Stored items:
-- on a strictly sorted list the survivors are exactly the minima of their bare class
theorem pv_surv_filter (S : List String) (seen : PySem.Set String)
    (hs : S.Pairwise (· < ·)) :
    pvSurv S seen
      = S.filter (fun x => !(PySem.Set.contains seen (pyBare x))
                            && decide (∀ y ∈ S, pyBare y = pyBare x → x ≤ y)) := by
  induction S generalizing seen with
  | nil => simp [pvSurv]
  | cons x t ih =>
      obtain ⟨hxt, ht⟩ := List.pairwise_cons.1 hs
      simp only [pvSurv, List.filter_cons]
      by_cases hcx : pyBare x ∈ seen
      · have hc : PySem.Set.contains seen (pyBare x) = true := (PySem.Set.contains_iff _ _).mpr hcx
        rw [if_pos hc, hc]
        simp only [Bool.not_true, Bool.false_and, Bool.false_eq_true, if_false]
        rw [ih seen ht]
        apply List.filter_congr
        intro z hz
        by_cases hz2 : pyBare z ∈ seen
        · have hc2 : PySem.Set.contains seen (pyBare z) = true := (PySem.Set.contains_iff _ _).mpr hz2
          rw [hc2]; simp
        · have hc2 : PySem.Set.contains seen (pyBare z) = false := by
            rw [Bool.eq_false_iff]; exact fun hcc => hz2 ((PySem.Set.contains_iff _ _).1 hcc)
          have hne : pyBare z ≠ pyBare x := fun hh => hz2 (hh ▸ hcx)
          rw [hc2]
          simp only [Bool.not_false, Bool.true_and]
          apply decide_eq_decide.mpr
          constructor
          · intro h y hy hby
            rcases List.mem_cons.1 hy with rfl | hy'
            · exact absurd hby.symm hne
            · exact h y hy' hby
          · intro h y hy hby
            exact h y (List.mem_cons_of_mem _ hy) hby
      · have hc : PySem.Set.contains seen (pyBare x) = false := by
          rw [Bool.eq_false_iff]; exact fun hcc => hcx ((PySem.Set.contains_iff _ _).1 hcc)
        have hminx : ∀ y ∈ x :: t, pyBare y = pyBare x → x ≤ y := by
          intro y hy _
          rcases List.mem_cons.1 hy with rfl | hy'
          · exact le_rfl
          · exact le_of_lt (hxt y hy')
        rw [if_neg (by rw [hc]; exact Bool.false_ne_true)]
        rw [if_pos (by rw [hc]; simpa using hminx)]
        rw [ih _ ht]
        congr 1
        apply List.filter_congr
        intro z hz
        by_cases hbzx : pyBare z = pyBare x
        · have hmemadd : pyBare z ∈ PySem.Set.add seen (pyBare x) :=
            (PySem.Set.mem_add _ _ _).2 (Or.inr hbzx)
          have hca : PySem.Set.contains (PySem.Set.add seen (pyBare x)) (pyBare z) = true :=
            (PySem.Set.contains_iff _ _).mpr hmemadd
          have hxz : x < z := hxt z hz
          have hnot : (decide (∀ y ∈ x :: t, pyBare y = pyBare z → z ≤ y)) = false := by
            apply decide_eq_false
            intro h
            exact absurd (h x (by simp) hbzx.symm) (not_le.mpr hxz)
          rw [hca, hnot]
          simp
        · have hca : PySem.Set.contains (PySem.Set.add seen (pyBare x)) (pyBare z)
              = PySem.Set.contains seen (pyBare z) := by
            by_cases hz2 : pyBare z ∈ seen
            · rw [(PySem.Set.contains_iff _ _).mpr hz2,
                (PySem.Set.contains_iff _ _).mpr ((PySem.Set.mem_add _ _ _).2 (Or.inl hz2))]
            · have h1 : PySem.Set.contains seen (pyBare z) = false := by
                rw [Bool.eq_false_iff]; exact fun hcc => hz2 ((PySem.Set.contains_iff _ _).1 hcc)
              have h2 : PySem.Set.contains (PySem.Set.add seen (pyBare x)) (pyBare z) = false := by
                rw [Bool.eq_false_iff]
                intro hcc
                rcases (PySem.Set.mem_add _ _ _).1 ((PySem.Set.contains_iff _ _).1 hcc) with hh | hh
                · exact hz2 hh
                · exact hbzx hh
              rw [h1, h2]
          rw [hca]
          congr 1
          apply decide_eq_decide.mpr
          constructor
          · intro h y hy hby
            rcases List.mem_cons.1 hy with rfl | hy'
            · exact absurd hby (fun hh => hbzx hh.symm)
            · exact h y hy' hby
          · intro h y hy hby
            exact h y (List.mem_cons_of_mem _ hy) hby

-- ---- characterization of winner.values ----

-- x is the smallest request of its bare class
def pvIsMin (a : List String) (x : String) : Prop :=
  x ∈ a ∧ ∀ y ∈ a, pyBare y = pyBare x → x ≤ y

theorem pv_winner_get? (a : List String) (k : String) :
    ((a.foldl (fun d er => if !d.contains (pyBare er) || decide (er < d.getD (pyBare er) "") then d.insert (pyBare er) er else d) PySem.Dict.empty).get? k)
      = (a.filter (fun er => pyBare er == k)).foldl pvMinStep none := by
  rw [pv_best_get?, PySem.Dict.get?_empty]

-- the winner at key k, when the class is nonempty: it is a member of the class and minimal in it
theorem pv_winner_some (a : List String) (k x : String)
    (h : ((a.foldl (fun d er => if !d.contains (pyBare er) || decide (er < d.getD (pyBare er) "") then d.insert (pyBare er) er else d) PySem.Dict.empty).get? k) = some x) :
    x ∈ a ∧ pyBare x = k ∧ ∀ y ∈ a, pyBare y = k → x ≤ y := by
  rw [pv_winner_get?] at h
  cases hfil : a.filter (fun er => pyBare er == k) with
  | nil => rw [hfil] at h; simp at h
  | cons v c =>
      rw [hfil] at h
      have hfold : (v :: c).foldl pvMinStep none = c.foldl pvMinStep (some v) := by
        simp [pvMinStep]
      rw [hfold] at h
      obtain ⟨m, hm, hmem, hle⟩ := pv_minstep_least c v
      rw [hm] at h
      have hmx : m = x := by simpa using h
      subst hmx
      have hsub : ∀ z ∈ v :: c, z ∈ a ∧ pyBare z = k := by
        intro z hz
        have : z ∈ a.filter (fun er => pyBare er == k) := by rw [hfil]; exact hz
        have := List.mem_filter.1 this
        exact ⟨this.1, by simpa using this.2⟩
      refine ⟨(hsub m hmem).1, (hsub m hmem).2, ?_⟩
      intro y hy hby
      have hyf : y ∈ v :: c := by
        rw [← hfil]; exact List.mem_filter.2 ⟨hy, by simpa using hby⟩
      exact hle y hyf

-- a nonempty bare class has a winner
theorem pv_min_get?_some (l : List String) (k : String)
    (h : ∃ ec ∈ l, pyBare ec = k) :
    ∃ m, ((l.foldl (fun d er => if !d.contains (pyBare er) || decide (er < d.getD (pyBare er) "") then d.insert (pyBare er) er else d) PySem.Dict.empty).get? k) = some m := by
  rw [pv_winner_get?]
  obtain ⟨ec, hec, hb⟩ := h
  have hcl : ec ∈ l.filter (fun er => pyBare er == k) :=
    List.mem_filter.2 ⟨hec, by simpa using hb⟩
  cases hfil : l.filter (fun er => pyBare er == k) with
  | nil => rw [hfil] at hcl; simp at hcl
  | cons v c =>
      have hfold : (v :: c).foldl pvMinStep none = c.foldl pvMinStep (some v) := by
        simp [pvMinStep]
      obtain ⟨m, hm, _, _⟩ := pv_minstep_least c v
      exact ⟨m, by rw [hfold, hm]⟩

theorem pv_mem_values_iff (a : List String) (x : String) :
    x ∈ (a.foldl (fun d er => if !d.contains (pyBare er) || decide (er < d.getD (pyBare er) "") then d.insert (pyBare er) er else d) PySem.Dict.empty).values
      ↔ pvIsMin a x := by
  have hnd : (a.foldl (fun d er => if !d.contains (pyBare er) || decide (er < d.getD (pyBare er) "") then d.insert (pyBare er) er else d) PySem.Dict.empty).keys.Nodup :=
    pv_min_nodup a PySem.Dict.empty PySem.Dict.nodup_keys_empty
  rw [PySem.Dict.values_eq_map_keys _ hnd ""]
  constructor
  · intro hx
    obtain ⟨k, hk, hkx⟩ := List.mem_map.1 hx
    have hcont := (PySem.Dict.contains_iff_mem_keys _ k).2 hk
    cases hget : (a.foldl (fun d er => if !d.contains (pyBare er) || decide (er < d.getD (pyBare er) "") then d.insert (pyBare er) er else d) PySem.Dict.empty).get? k with
    | none =>
        rw [PySem.Dict.get?_eq_none_iff_contains] at hget
        rw [hget] at hcont; exact absurd hcont (by simp)
    | some v =>
        have hv : (a.foldl (fun d er => if !d.contains (pyBare er) || decide (er < d.getD (pyBare er) "") then d.insert (pyBare er) er else d) PySem.Dict.empty).getD k "" = v := by
          rw [PySem.Dict.getD_eq_get?_getD, hget]; rfl
        rw [hv] at hkx
        subst hkx
        obtain ⟨h1, h2, h3⟩ := pv_winner_some a k v hget
        exact ⟨h1, fun y hy hby => h3 y hy (hby.trans h2)⟩
  · rintro ⟨hxa, hxmin⟩
    obtain ⟨m, hm⟩ := pv_min_get?_some a (pyBare x) ⟨x, hxa, rfl⟩
    obtain ⟨h1, h2, h3⟩ := pv_winner_some a (pyBare x) m hm
    have hxm : x = m := le_antisymm (hxmin m h1 h2) (h3 x hxa rfl)
    have hk : pyBare x ∈ (a.foldl (fun d er => if !d.contains (pyBare er) || decide (er < d.getD (pyBare er) "") then d.insert (pyBare er) er else d) PySem.Dict.empty).keys := by
      refine (PySem.Dict.contains_iff_mem_keys _ (pyBare x)).1 ?_
      rw [PySem.Dict.contains_eq_isSome_get?, hm]; rfl
    refine List.mem_map.2 ⟨pyBare x, hk, ?_⟩
    rw [PySem.Dict.getD_eq_get?_getD, hm, Option.getD_some, ← hxm]
def canonical_tree_alt (adj : List (Int × List Int)) : String :=
  let adjd := PySem.Dict.mk adj
  let vertices := PySem.List.sorted adjd.keys (fun v => v) false
  let n := vertices.length
  if n ≤ 1 then "()"
  else if n = 2 then "(())"
  else
    let remaining := whileB adjd (n + 1) vertices
    if remaining.length = 1 then rcGo adjd n (PySem.List.pyGetD remaining 0 0) none
    else
      let c0 := PySem.List.pyGetD remaining 0 0
      let c1 := PySem.List.pyGetD remaining 1 0
      let ch0 := PySem.List.sorted (((adjd.getD c0 []).filter (fun u => u != c1)).map
        (fun u => rcGo adjd n u (some c0))) (fun s => s) false
      let ch1 := PySem.List.sorted (((adjd.getD c1 []).filter (fun u => u != c0)).map
        (fun u => rcGo adjd n u (some c1))) (fun s => s) false
      "E" ++ pairRepr (if strListLt ch1 ch0 then (ch1, ch0) else (ch0, ch1))

-- ===== PRECONDITION & SPEC =====
def nbrsOf (adj : List (Int × List Int)) (v : Int) : List Int :=
  (PySem.Dict.mk adj).getD v []

def reachExpand (adj : List (Int × List Int)) (S : List Int) : List Int :=
  PySem.List.dedup (S ++ S.flatMap (fun v => nbrsOf adj v))

def reachSet (adj : List (Int × List Int)) : Nat → List Int
  | 0 => ((PySem.Dict.mk adj).keys).take 1
  | k + 1 => reachExpand adj (reachSet adj k)

-- Pre_ requires adj to be a genuine dict (no duplicate keys) and, when it has at least 3
-- keys, a symmetric self-loop-free connected tree: on other adjacency data A diverges
-- (a cycle stalls the peeling loop forever / rc recurses unboundedly), raises
-- (KeyError/IndexError/RecursionError), or — on some disconnected forests — returns a
-- value that is an accident of whichever component survives the peeling.
def Pre_canonical_tree (adj : List (Int × List Int)) : Prop :=
  (adj.map Prod.fst).Nodup ∧
  (adj.length ≤ 2 ∨
    ((∀ p ∈ adj, p.2.Nodup ∧ p.1 ∉ p.2 ∧ ∀ u ∈ p.2, u ∈ adj.map Prod.fst) ∧
     (∀ p ∈ adj, ∀ u ∈ p.2, p.1 ∈ nbrsOf adj u) ∧
     (adj.map (fun p => p.2.length)).sum = 2 * (adj.length - 1) ∧
     (∀ k ∈ adj.map Prod.fst, k ∈ reachSet adj adj.length)))

instance (adj : List (Int × List Int)) : Decidable (Pre_canonical_tree adj) := by
  unfold Pre_canonical_tree; infer_instance

def pvWitness_canonical_tree : (List (Int × List Int)) := [(1, [2]), (2, [1, 3]), (3, [2])]

def Spec_canonical_tree (adj : List (Int × List Int)) (out : String) : Prop :=
  out = canonical_tree_alt adj
instance (adj : List (Int × List Int)) (out : String) : Decidable (Spec_canonical_tree adj out) := by
  unfold Spec_canonical_tree; infer_instance

-- ===== CLAIM (what is proved, stated in full; the proofs are below) =====
def Claim_equal_canonical_tree : Prop :=
  ∀ (adj : List (Int × List Int)), Dom_canonical_tree adj → Pre_canonical_tree adj →
    Spec_canonical_tree adj (canonical_tree adj)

§ Aim of the task
Retype the entries above exactly, but only from the line containing "apply decide_eq_false" through the line containing "(pyBare z) := by", both included.

§ Result of this exercise
            apply decide_eq_false
            intro h
            exact absurd (h x (by simp) hbzx.symm) (not_le.mpr hxz)
          rw [hca, hnot]
          simp
        · have hca : PySem.Set.contains (PySem.Set.add seen (pyBare x)) (pyBare z)
              = PySem.Set.contains seen (pyBare z) := by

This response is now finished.